A lord to plese, how suete is to laboure,’[1304]

writes this rhymester, and there is no doubt as to the identity of this lord, for he tells us plainly,

‘My blissed lord, mene I the duc homfrey.’[1305]

The writer was well acquainted with the life of his ‘blissed lord,’ most especially with his literary leanings, and he devotes nearly two whole stanzas to retailing his benefactions to Oxford, and the nature of the books given to that University.[1306] He also mentions the famous men in the Duke’s following, making special allusion to Wheathampsted, Piero del Monte, Livius, and Antonio di Beccaria, and he further gives us a speaking picture of the extensive field which his master’s studies covered.[1307] He also makes the somewhat startling statement that ‘he taught me meter make,’[1308] which we may well discount as a poetical exaggeration, not to be taken too literally. Doubtless it was at the Duke’s bidding that the translation was undertaken, and the author was probably a member of the foundation of St. Albans. This last supposition is suggested by the placing of Wheathampsted first on the list of Humphrey’s literary friends, and by an allusion in the course of the prologue to the robber Wawe, whose crimes were only of local importance, and would be unknown to us save for the account of them given by the St. Albans chronicler.[1309] The poem must have been written between the years 1439 and 1447, that is, after the first gifts to Oxford, and before the death of the writer’s patron, who was obviously still alive at the time of writing. The literary form of the poem cannot enhance Gloucester’s reputation, but it bears interesting testimony to the important position held by him amongst the scholars of the kingdom.

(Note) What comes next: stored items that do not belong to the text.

-- pv_equiv track=rewrite | github.com/laduygaga/python | sumCube.py | f
-- ===== SOURCE A (Python) =====
-- def f(a):    # a = _inputList
--     values = []
--     for i in range(3):
--         i = sum([a[m][n] for m in range(0, 3) for n in range(i, i + 3)]) \
--             - sum([a[m][n] for m in [1] for n in [i, i + 2]])
--         values.append(i)
--     for j in range(3):
--         j = sum([a[m][n] for m in range(1, 4) for n in range(j, j + 3)]) \
--             - sum([a[m][n] for m in [2] for n in [j, j + 2]])
--         values.append(j)
--     for k in range(3):
--         k = sum([a[m][n] for m in range(2, 5) for n in range(k, k + 3)]) \
--             - sum([a[m][n] for m in [3] for n in [k, k + 2]])
--         values.append(k)
--     return max(values)
-- ===== SOURCE B (Python) =====
-- def f(a):
--     # Stage 1: row-wise prefix sums of the first 5 columns of the first 5 rows.
--     pre = []
--     for r in range(5):
--         row = a[r]
--         p = [0]
--         s = 0
--         for c in range(5):
--             s += row[c]
--             p.append(s)
--         pre.append(p)
--     # Stage 2: each hourglass from two prefix-sum differences plus the middle cell.
--     vals = []
--     for r in range(3):
--         for c in range(3):
--             vals.append(pre[r][c + 3] - pre[r][c] + a[r + 1][c + 1]
--                         + pre[r + 2][c + 3] - pre[r + 2][c])
--     return max(vals)
-- ===== Notes on version B (the rewrite author's own statement) =====
-- stated objective: alternative
-- what changed: Two-stage algorithm: first builds a table of row-wise prefix sums, then computes each hourglass as two prefix-sum differences plus the middle cell, instead of A's three unrolled blocks that sum a 3x3 window cell by cell and subtract the middle-row corners.
import Mathlib
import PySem

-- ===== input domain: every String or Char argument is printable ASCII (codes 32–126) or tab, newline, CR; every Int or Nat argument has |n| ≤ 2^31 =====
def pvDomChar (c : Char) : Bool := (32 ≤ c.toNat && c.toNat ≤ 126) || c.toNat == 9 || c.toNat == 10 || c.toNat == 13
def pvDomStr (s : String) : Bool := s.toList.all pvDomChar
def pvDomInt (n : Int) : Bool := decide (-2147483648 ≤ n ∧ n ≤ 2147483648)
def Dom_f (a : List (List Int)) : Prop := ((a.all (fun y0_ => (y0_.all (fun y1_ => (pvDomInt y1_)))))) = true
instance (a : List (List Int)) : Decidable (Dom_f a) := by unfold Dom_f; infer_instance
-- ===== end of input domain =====

-- B's change: a two-stage algorithm — a table of row-wise prefix sums built first, then each
-- hourglass computed as two prefix-sum differences plus the middle cell — instead of A's three
-- unrolled blocks summing each 3x3 window cell by cell and subtracting the middle-row corners.

-- shared accessor: a[m][n]; Pre_f keeps every used index in range, so the default is never read
def idx (a : List (List Int)) (m n : Int) : Int :=
  PySem.List.pyGetD (PySem.List.pyGetD a m []) n 0

-- ===== PORT A =====
def f (a : List (List Int)) : Int :=
  let values : List Int := []
  let values := (PySem.List.pyRange 0 3 1).foldl (fun vs i =>
    let v := ((PySem.List.pyRange 0 3 1).flatMap (fun m =>
                (PySem.List.pyRange i (i + 3) 1).map (fun n => idx a m n))).sum
             - (([(1 : Int)]).flatMap (fun m =>
                ([i, i + 2]).map (fun n => idx a m n))).sum
    vs ++ [v]) values
  let values := (PySem.List.pyRange 0 3 1).foldl (fun vs j =>
    let v := ((PySem.List.pyRange 1 4 1).flatMap (fun m =>
                (PySem.List.pyRange j (j + 3) 1).map (fun n => idx a m n))).sum
             - (([(2 : Int)]).flatMap (fun m =>
                ([j, j + 2]).map (fun n => idx a m n))).sum
    vs ++ [v]) values
  let values := (PySem.List.pyRange 0 3 1).foldl (fun vs k =>
    let v := ((PySem.List.pyRange 2 5 1).flatMap (fun m =>
                (PySem.List.pyRange k (k + 3) 1).map (fun n => idx a m n))).sum
             - (([(3 : Int)]).flatMap (fun m =>
                ([k, k + 2]).map (fun n => idx a m n))).sum
    vs ++ [v]) values
  -- max(values): values always has 9 elements, so max never raises; the getD arm is dead
  (PySem.List.max? values (fun y => y)).getD 0

-- ===== PORT B =====
def f_alt (a : List (List Int)) : Int :=
  -- stage 1: row-wise prefix sums of the first 5 columns of the first 5 rows
  let pre := (PySem.List.pyRange 0 5 1).foldl (fun pre r =>
    let row := PySem.List.pyGetD a r []
    let ps := (PySem.List.pyRange 0 5 1).foldl (fun (st : List Int × Int) c =>
        let s := st.2 + PySem.List.pyGetD row c 0
        (st.1 ++ [s], s)) ([(0 : Int)], (0 : Int))
    pre ++ [ps.1]) ([] : List (List Int))
  -- stage 2: each hourglass from two prefix-sum differences plus the middle cell
  let vals := (PySem.List.pyRange 0 3 1).foldl (fun vals r =>
    (PySem.List.pyRange 0 3 1).foldl (fun vals c =>
      vals ++ [idx pre r (c + 3) - idx pre r c + idx a (r + 1) (c + 1)
               + idx pre (r + 2) (c + 3) - idx pre (r + 2) c]) vals) []
  (PySem.List.max? vals (fun y => y)).getD 0

-- ===== PRECONDITION & SPEC =====
-- exactly the inputs where A's a[m][n] accesses (m,n ∈ 0..4) never raise IndexError
def Pre_f (a : List (List Int)) : Prop :=
  5 ≤ a.length ∧ ∀ r ∈ a.take 5, 5 ≤ r.length
instance (a : List (List Int)) : Decidable (Pre_f a) := by unfold Pre_f; infer_instance

def pvWitness_f : List (List Int) :=
  [[1,1,1,0,0],[0,1,0,0,0],[1,1,1,0,0],[0,0,2,4,4],[0,0,0,2,0]]

def Spec_f (a : List (List Int)) (out : Int) : Prop := out = f_alt a
instance (a : List (List Int)) (out : Int) : Decidable (Spec_f a out) := by unfold Spec_f; infer_instance

-- ===== CLAIM (what is proved, stated in full; the proofs are below) =====
def Claim_equal_f : Prop := ∀ (a : List (List Int)), Dom_f a → Pre_f a → Spec_f a (f a)

-- ===== LEMMAS AND PROOFS =====

-- ===== VERDICT (by name: the statement is the Claim_ definition above) =====
set_option maxHeartbeats 3200000 in
theorem f_spec : Claim_equal_f := by
  intro a _ hp
  unfold Spec_f
  obtain ⟨hl, hr⟩ := hp
  match a, hl with
  | r0 :: r1 :: r2 :: r3 :: r4 :: rest, _ =>
    have h0 := hr r0 (by simp)
    have h1 := hr r1 (by simp)
    have h2 := hr r2 (by simp)
    have h3 := hr r3 (by simp)
    have h4 := hr r4 (by simp)
    match r0, h0 with
    | a00 :: a01 :: a02 :: a03 :: a04 :: t0, _ =>
    match r1, h1 with
    | a10 :: a11 :: a12 :: a13 :: a14 :: t1, _ =>
    match r2, h2 with
    | a20 :: a21 :: a22 :: a23 :: a24 :: t2, _ =>
    match r3, h3 with
    | a30 :: a31 :: a32 :: a33 :: a34 :: t3, _ =>
    match r4, h4 with
    | a40 :: a41 :: a42 :: a43 :: a44 :: t4, _ =>
      have n01 : (0:Int)+1 = 1 := by decide
      have n02 : (0:Int)+2 = 2 := by decide
      have n03 : (0:Int)+3 = 3 := by decide
      have n11 : (1:Int)+1 = 2 := by decide
      have n12 : (1:Int)+2 = 3 := by decide
      have n13 : (1:Int)+3 = 4 := by decide
      have n21 : (2:Int)+1 = 3 := by decide
      have n22 : (2:Int)+2 = 4 := by decide
      have n23 : (2:Int)+3 = 5 := by decide
      have e1 : PySem.List.pyRange 0 3 1 = [0,1,2] := by decide
      have e2 : PySem.List.pyRange 1 4 1 = [1,2,3] := by decide
      have e3 : PySem.List.pyRange 2 5 1 = [2,3,4] := by decide
      have e5 : PySem.List.pyRange 0 5 1 = [0,1,2,3,4] := by decide
      have o0 : ∀ (R0 R1 R2 R3 R4 : List Int) (s : List (List Int)),
          PySem.List.pyGetD (R0::R1::R2::R3::R4::s) (0:Int) [] = R0 := by intros; simp [pysem]
      have o1 : ∀ (R0 R1 R2 R3 R4 : List Int) (s : List (List Int)),
          PySem.List.pyGetD (R0::R1::R2::R3::R4::s) (1:Int) [] = R1 := by intros; simp [pysem]
      have o2 : ∀ (R0 R1 R2 R3 R4 : List Int) (s : List (List Int)),
          PySem.List.pyGetD (R0::R1::R2::R3::R4::s) (2:Int) [] = R2 := by intros; simp [pysem]
      have o3 : ∀ (R0 R1 R2 R3 R4 : List Int) (s : List (List Int)),
          PySem.List.pyGetD (R0::R1::R2::R3::R4::s) (3:Int) [] = R3 := by intros; simp [pysem]
      have o4 : ∀ (R0 R1 R2 R3 R4 : List Int) (s : List (List Int)),
          PySem.List.pyGetD (R0::R1::R2::R3::R4::s) (4:Int) [] = R4 := by intros; simp [pysem]
      have c0 : ∀ (x0 x1 x2 x3 x4 : Int) (t : List Int),
          PySem.List.pyGetD (x0::x1::x2::x3::x4::t) (0:Int) 0 = x0 := by intros; simp [pysem]
      have c1 : ∀ (x0 x1 x2 x3 x4 : Int) (t : List Int),
          PySem.List.pyGetD (x0::x1::x2::x3::x4::t) (1:Int) 0 = x1 := by intros; simp [pysem]
      have c2 : ∀ (x0 x1 x2 x3 x4 : Int) (t : List Int),
          PySem.List.pyGetD (x0::x1::x2::x3::x4::t) (2:Int) 0 = x2 := by intros; simp [pysem]
      have c3 : ∀ (x0 x1 x2 x3 x4 : Int) (t : List Int),
          PySem.List.pyGetD (x0::x1::x2::x3::x4::t) (3:Int) 0 = x3 := by intros; simp [pysem]
      have c4 : ∀ (x0 x1 x2 x3 x4 : Int) (t : List Int),
          PySem.List.pyGetD (x0::x1::x2::x3::x4::t) (4:Int) 0 = x4 := by intros; simp [pysem]
      have d5 : ∀ (x0 x1 x2 x3 x4 x5 : Int),
          PySem.List.pyGetD [x0,x1,x2,x3,x4,x5] (5:Int) 0 = x5 := by intros; simp [pysem]
      have congrmax : ∀ {x y u v : Int}, x = u → y = v → max x y = max u v := by
        intro x y u v hx hy; rw [hx, hy]
      simp only [f, f_alt, idx, n01, n02, n03, n11, n12, n13, n21, n22, n23, e1, e2, e3, e5,
        o0, o1, o2, o3, o4, c0, c1, c2, c3, c4, d5,
        List.foldl_cons, List.foldl_nil, List.flatMap_cons, List.flatMap_nil,
        List.map_cons, List.map_nil, List.sum_cons, List.sum_nil,
        List.append_nil, List.nil_append, List.cons_append,
        PySem.List.max?_id_cons, Option.getD_some]
      refine congrmax (congrmax (congrmax (congrmax (congrmax (congrmax (congrmax
        (congrmax ?_ ?_) ?_) ?_) ?_) ?_) ?_) ?_) ?_ <;> omega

The list of English poets connected with Duke Humphrey is not brilliant, but this was not his fault. There was no great light in the poetic firmament whom he could patronise in the way his grandfather had patronised Chaucer, though it may seem a strange omission that this dead poet was totally unrepresented as far as we know, in his library, We must qualify our surprise by remembering that we possess no complete list of Gloucester’s books, so that a copy of Chaucer may have been among them, but at least we have sufficient evidence to prove that he did not despise the vernacular languages as did so many of the earlier humanists. True, we can only directly connect three books written in English with his name, and he seems to have found French more natural to his use than the language of his native land, since all the inscriptions in his books are written in that language, but practically all the writers of his age who wrote in English enjoyed his patronage, and we have the evidence of the University of Oxford to prove that he encouraged the production of books in the national language.[1310] Humphrey was not so busy in the rediscovery of the forgotten poets and philosophers of the past, as not to realise that the knowledge he was acquiring was to be the basis of the vernacular literature of the future, that the spirit of the new learning, while it liberated men’s minds from bondage, must also find a means of expression for itself. Though intent on building the foundations, he did not fail to consider the nature of the edifice which should crown his labours.